Plug-and-Play Mathematica with Wolfram Lightweight Grid System
March 31, 2009 — Joel Klein, Distributed Systems Engineering Manager
For some people, parallel computing and the need for a cluster is a way of life. For others, the need sneaks up on them. Most clusters and grids are planned and organized from the first, and that can take time and effort, to say nothing of configuration. Other times there’s no budget for new hardware, but there are computer labs or desktop computers unused for much of the day—a cluster waiting to be harnessed, if only you can get the Macs to talk to the Windows boxes, and keep straight all the hostnames in use. For situations like these I helped develop Wolfram Lightweight Grid System, which is designed from the ground up to let you assemble existing hardware into a self-organized network, accessible from Mathematica with almost no configuration.
Parallel computing snuck up on me when I was taking a Machine Learning course from Dan Roth at the University of Illinois. For my graduate student project, Dr. Roth had me look at a problem in identifying a word’s grammatical part of speech based on what other words occur with it in a sentence. I studied the tree-augmented naive Bayes algorithm and coded it up, testing with my own mini data set. When I started running my code on the real training data, I noticed it was running slowly. Then I realized I had pointed an n2 algorithm at a model where n was about 250,0000, the number of distinct English words (counting, for instance, “dog” separately from “dogs”) that might appear in the test corpus. With less than two weeks left before the project due date, I calculated that most of the time would be spent running the algorithm once on a single workstation, with little time left to analyze the results and try refinements. I found a way to manually process the training data in batches, remotely logging in to several lab computers and running them for hours at a time. While it was an interesting exercise, it was an unwanted added burden at the end of the semester.

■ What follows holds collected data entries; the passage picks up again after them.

-- pv_equiv track=rewrite | github.com/cmorganl/MeatLoaf | metag_summarizer.py | bin_classes
-- ===== SOURCE A (Python) =====
-- def bin_classes(taxa_abund: dict, positives: set, total_queries: int) -> (int, int, int, int):
--     """
--     Sorts the classifications into the four classes: true/false positives and true/false negatives
--     TP - taxa in positives
--     FP - taxa not in false positives
--     FN - taxa that were not classified
--     TN - 0
--
--     :param taxa_abund: A dictionary mapping an organism name to its number of classifications
--     :param positives: A list of expected organisms
--     :param total_queries: The total number of query sequences that should have been classified (as positives)
--     :return:
--     """
--     tp = 0
--     fp = 0
--     for k, v in taxa_abund.items():  # type: (str, int)
--         if k in positives:
--             tp += v
--         else:
--             fp += v
--
--     fn = total_queries - (tp + fp)
--     tn = 0
--
--     return tp, fp, tn, fn
-- ===== SOURCE B (Python) =====
-- def bin_classes(taxa_abund: dict, positives: set, total_queries: int) -> (int, int, int, int):
--     total = sum(taxa_abund.values())
--     tp = sum(taxa_abund.get(k, 0) for k in positives)
--     return tp, total - tp, 0, total_queries - total
-- ===== Notes on version B (the rewrite author's own statement) =====
-- stated objective: alternative
-- what changed: B drops A's single branching pass over the dict items: it sums all values once, sums lookups over the positives set for tp, and derives fp and fn by subtraction.
import Mathlib
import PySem

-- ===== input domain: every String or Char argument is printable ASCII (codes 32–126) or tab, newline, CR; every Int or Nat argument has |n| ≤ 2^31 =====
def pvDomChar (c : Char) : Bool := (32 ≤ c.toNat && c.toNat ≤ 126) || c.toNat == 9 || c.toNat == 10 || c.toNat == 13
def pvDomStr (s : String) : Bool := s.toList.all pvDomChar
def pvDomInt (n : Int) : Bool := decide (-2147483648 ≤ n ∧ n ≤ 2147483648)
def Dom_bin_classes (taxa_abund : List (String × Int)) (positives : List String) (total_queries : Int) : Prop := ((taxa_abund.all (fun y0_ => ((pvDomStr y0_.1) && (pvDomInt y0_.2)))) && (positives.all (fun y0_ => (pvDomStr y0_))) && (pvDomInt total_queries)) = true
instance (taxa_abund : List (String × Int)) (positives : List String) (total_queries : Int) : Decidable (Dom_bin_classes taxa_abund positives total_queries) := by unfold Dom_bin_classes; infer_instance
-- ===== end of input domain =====

-- B replaces A's branching tp/fp pass with a values total plus a lookup-sum over positives, deriving fp and fn by subtraction (alternative decomposition, same cost).


-- ===== PORT A =====
def bin_classes (taxa_abund : List (String × Int)) (positives : List String) (total_queries : Int) : Int × Int × Int × Int :=
  -- tp = 0; fp = 0; for k, v in taxa_abund.items(): if k in positives: tp += v else: fp += v
  let tpfp := taxa_abund.foldl
    (fun (acc : Int × Int) kv =>
      if positives.contains kv.1 then (acc.1 + kv.2, acc.2) else (acc.1, acc.2 + kv.2))
    (0, 0)
  let fn := total_queries - (tpfp.1 + tpfp.2)
  let tn : Int := 0
  (tpfp.1, tpfp.2, tn, fn)

-- ===== PORT B =====
-- exact port of Python's taxa_abund.get(k, 0): first match in insertion order, default 0
def lookupD (taxa_abund : List (String × Int)) (k : String) : Int :=
  match taxa_abund with
  | [] => 0
  | (k', v) :: rest => if k' == k then v else lookupD rest k

def bin_classes_alt (taxa_abund : List (String × Int)) (positives : List String) (total_queries : Int) : Int × Int × Int × Int :=
  let total := (taxa_abund.map Prod.snd).sum
  let tp := (positives.map (fun k => lookupD taxa_abund k)).sum
  (tp, total - tp, 0, total_queries - total)

-- ===== PRECONDITION & SPEC =====
-- Pre_ only requires what the Python types guarantee anyway: a dict has no duplicate
-- keys and a set has no duplicate elements; no genuine Python input is excluded.
def Pre_bin_classes (taxa_abund : List (String × Int)) (positives : List String) (total_queries : Int) : Prop :=
  (taxa_abund.map Prod.fst).Nodup ∧ positives.Nodup
instance (taxa_abund : List (String × Int)) (positives : List String) (total_queries : Int) : Decidable (Pre_bin_classes taxa_abund positives total_queries) := by unfold Pre_bin_classes; infer_instance

def pvWitness_bin_classes : (List (String × Int)) × List String × Int :=
  ([("a", 3), ("b", 2)], ["a", "c"], 10)

def Spec_bin_classes (taxa_abund : List (String × Int)) (positives : List String) (total_queries : Int) (out : Int × Int × Int × Int) : Prop := out = bin_classes_alt taxa_abund positives total_queries
instance (taxa_abund : List (String × Int)) (positives : List String) (total_queries : Int) (out : Int × Int × Int × Int) : Decidable (Spec_bin_classes taxa_abund positives total_queries out) := by unfold Spec_bin_classes; infer_instance

-- ===== CLAIM (what is proved, stated in full; the proofs are below) =====
def Claim_equal_bin_classes : Prop := ∀ (taxa_abund : List (String × Int)) (positives : List String) (total_queries : Int), Dom_bin_classes taxa_abund positives total_queries → Pre_bin_classes taxa_abund positives total_queries → Spec_bin_classes taxa_abund positives total_queries (bin_classes taxa_abund positives total_queries)

-- ===== LEMMAS AND PROOFS =====

-- sum of abundances over items whose key is a positive
def tpSum (positives : List String) (taxa_abund : List (String × Int)) : Int :=
  ((taxa_abund.filter (fun kv => positives.contains kv.1)).map Prod.snd).sum

-- A's fold, characterised: tp accumulates the filtered sum, fp the rest
theorem foldA_eq (positives : List String) (taxa_abund : List (String × Int)) :
    ∀ init : Int × Int,
      taxa_abund.foldl
        (fun (acc : Int × Int) kv =>
          if positives.contains kv.1 then (acc.1 + kv.2, acc.2) else (acc.1, acc.2 + kv.2))
        init
      = (init.1 + tpSum positives taxa_abund,
         init.2 + ((taxa_abund.map Prod.snd).sum - tpSum positives taxa_abund)) := by
  induction taxa_abund with
  | nil => intro init; simp [tpSum]
  | cons kv rest ih =>
    intro init
    by_cases h : positives.contains kv.1
    · simp only [List.foldl_cons, h, if_pos, ih, tpSum, List.filter_cons, List.map_cons,
        List.sum_cons]
      simp
      ring
    · simp only [List.foldl_cons, h, ih, tpSum, List.filter_cons, List.map_cons,
        List.sum_cons]
      simp
      ring

theorem lookupD_not_mem (taxa_abund : List (String × Int)) (k : String)
    (h : k ∉ taxa_abund.map Prod.fst) : lookupD taxa_abund k = 0 := by
  induction taxa_abund with
  | nil => rfl
  | cons kv rest ih =>
    obtain ⟨k', v⟩ := kv
    simp only [List.map_cons, List.mem_cons, not_or] at h
    show (if k' == k then v else lookupD rest k) = 0
    rw [if_neg (by simp only [beq_iff_eq]; exact Ne.symm h.1), ih h.2]

theorem sum_indicator (positives : List String) (k : String) (v : Int)
    (hnd : positives.Nodup) :
    (positives.map (fun p => if k == p then v else 0)).sum
      = if positives.contains k then v else 0 := by
  induction positives with
  | nil => rfl
  | cons p rest ih =>
    simp only [List.nodup_cons] at hnd
    simp only [List.map_cons, List.sum_cons, List.contains_cons]
    by_cases h : k = p
    · subst h
      have h0 : (rest.map (fun q => if k == q then v else 0)).sum = 0 := by
        apply List.sum_eq_zero
        intro x hx
        obtain ⟨q, hq, rfl⟩ := List.mem_map.mp hx
        rw [if_neg]
        simp only [beq_iff_eq]
        exact fun he => hnd.1 (he ▸ hq)
      rw [h0]
      simp
    · rw [if_neg (by simpa using h), ih hnd.2]
      simp [h]

-- B's lookup-sum over positives equals the filtered sum, given dict/set uniqueness
theorem sumLookup_eq (taxa_abund : List (String × Int)) (positives : List String)
    (hkeys : (taxa_abund.map Prod.fst).Nodup) (hpos : positives.Nodup) :
    (positives.map (fun k => lookupD taxa_abund k)).sum = tpSum positives taxa_abund := by
  induction taxa_abund with
  | nil =>
    simp only [tpSum, List.filter_nil, List.map_nil, List.sum_nil]
    apply List.sum_eq_zero
    intro x hx
    obtain ⟨q, hq, rfl⟩ := List.mem_map.mp hx
    rfl
  | cons kv rest ih =>
    obtain ⟨k, v⟩ := kv
    simp only [List.map_cons, List.nodup_cons] at hkeys
    have hpoint : ∀ p : String,
        lookupD ((k, v) :: rest) p = (if k == p then v else 0) + lookupD rest p := by
      intro p
      by_cases h : k = p
      · subst h
        simp [lookupD, lookupD_not_mem rest k hkeys.1]
      · simp [lookupD, h]
    calc (positives.map (fun p => lookupD ((k, v) :: rest) p)).sum
        = (positives.map (fun p => (if k == p then v else 0) + lookupD rest p)).sum := by
          simp only [hpoint]
      _ = (positives.map (fun p => if k == p then v else 0)).sum
            + (positives.map (fun p => lookupD rest p)).sum := by
          rw [← List.sum_map_add]
      _ = (if positives.contains k then v else 0) + tpSum positives rest := by
          rw [sum_indicator positives k v hpos, ih hkeys.2]
      _ = tpSum positives ((k, v) :: rest) := by
          simp only [tpSum, List.filter_cons]
          by_cases h : k ∈ positives <;> simp [h]

-- ===== VERDICT (by name: the statement is the Claim_ definition above) =====
theorem bin_classes_spec : Claim_equal_bin_classes := by
  intro taxa_abund positives total_queries _ hpre
  obtain ⟨hkeys, hpos⟩ := hpre
  show bin_classes taxa_abund positives total_queries
      = bin_classes_alt taxa_abund positives total_queries
  unfold bin_classes bin_classes_alt
  rw [foldA_eq, sumLookup_eq taxa_abund positives hkeys hpos]
  simp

The point of that story is that I had better things to do with my time, and so do you. That’s where Mathematica comes in.
Mathematica is easily recognized for things like its collection of mathematical algorithms, but what makes it shine as a professional tool is its support for software technologies. Just as you have better things to do than research and program file formats, you have better things to do than fiddle with remote shell configurations and lists of hostnames.
Wolfram Lightweight Grid System brings automation to the problem of connecting separate computers for parallel Mathematica programming. And while the core function of Lightweight Grid is to remotely control Mathematica kernel processes over the network, it has a feature for Mathematica to discover itself.
What is Wolfram Lightweight Grid System anyway? It has two parts, client and server. If you have Mathematica 7, you have Wolfram Lightweight Grid Client. To get the corresponding server, you need Wolfram Lightweight Grid Manager, which comes with gridMathematica Server.
Using Lightweight Grid works something like this:
- Pick some computers
- Install gridMathematica Server on them. Say yes when the installer asks if you want to enable Wolfram Lightweight Grid Manager, and answer the few questions that follow.
- Use the web interface to set up your Mathematica license. You can come back to the web interface to manage kernels or tweak your configuration, but you may never need it again.
- Open the Evaluation > Parallel Kernel Configuration window, enable Lightweight Grid, and watch as Mathematica discovers the gridMathematica Server installations you just created.
- Tell Mathematica 7 how many kernels you want to run on each computer.
There is potentially one more step, and that happens when the Mathematica installation you interact with is on a different subnet from your gridMathematica Servers. In that case, you tell Mathematica the name of just one computer on the other subnet, and Mathematica pulls in the names of all the others automatically.
In our office environment, I’ve harnessed 8 computers running 5 different operating systems (Mac OS X, Linux, Solaris, Windows Server 2003, and Windows XP) to make a 26-kernel configuration.
There: I’ve assembled a handful of multicore desktop computers into a serviceable cluster, made possible with the plug-and-play technology of Wolfram Lightweight Grid System. Now I can point an appropriate parallel Mathematica program to my new cluster, and it will run unmodified, potentially running over 6 times faster than on a 4-core machine. For some, this approach may be the only cluster they need or can afford. For others, it’s a way to reclaim wasted CPU cycles until the next budget cycle lets them assemble their dream machine.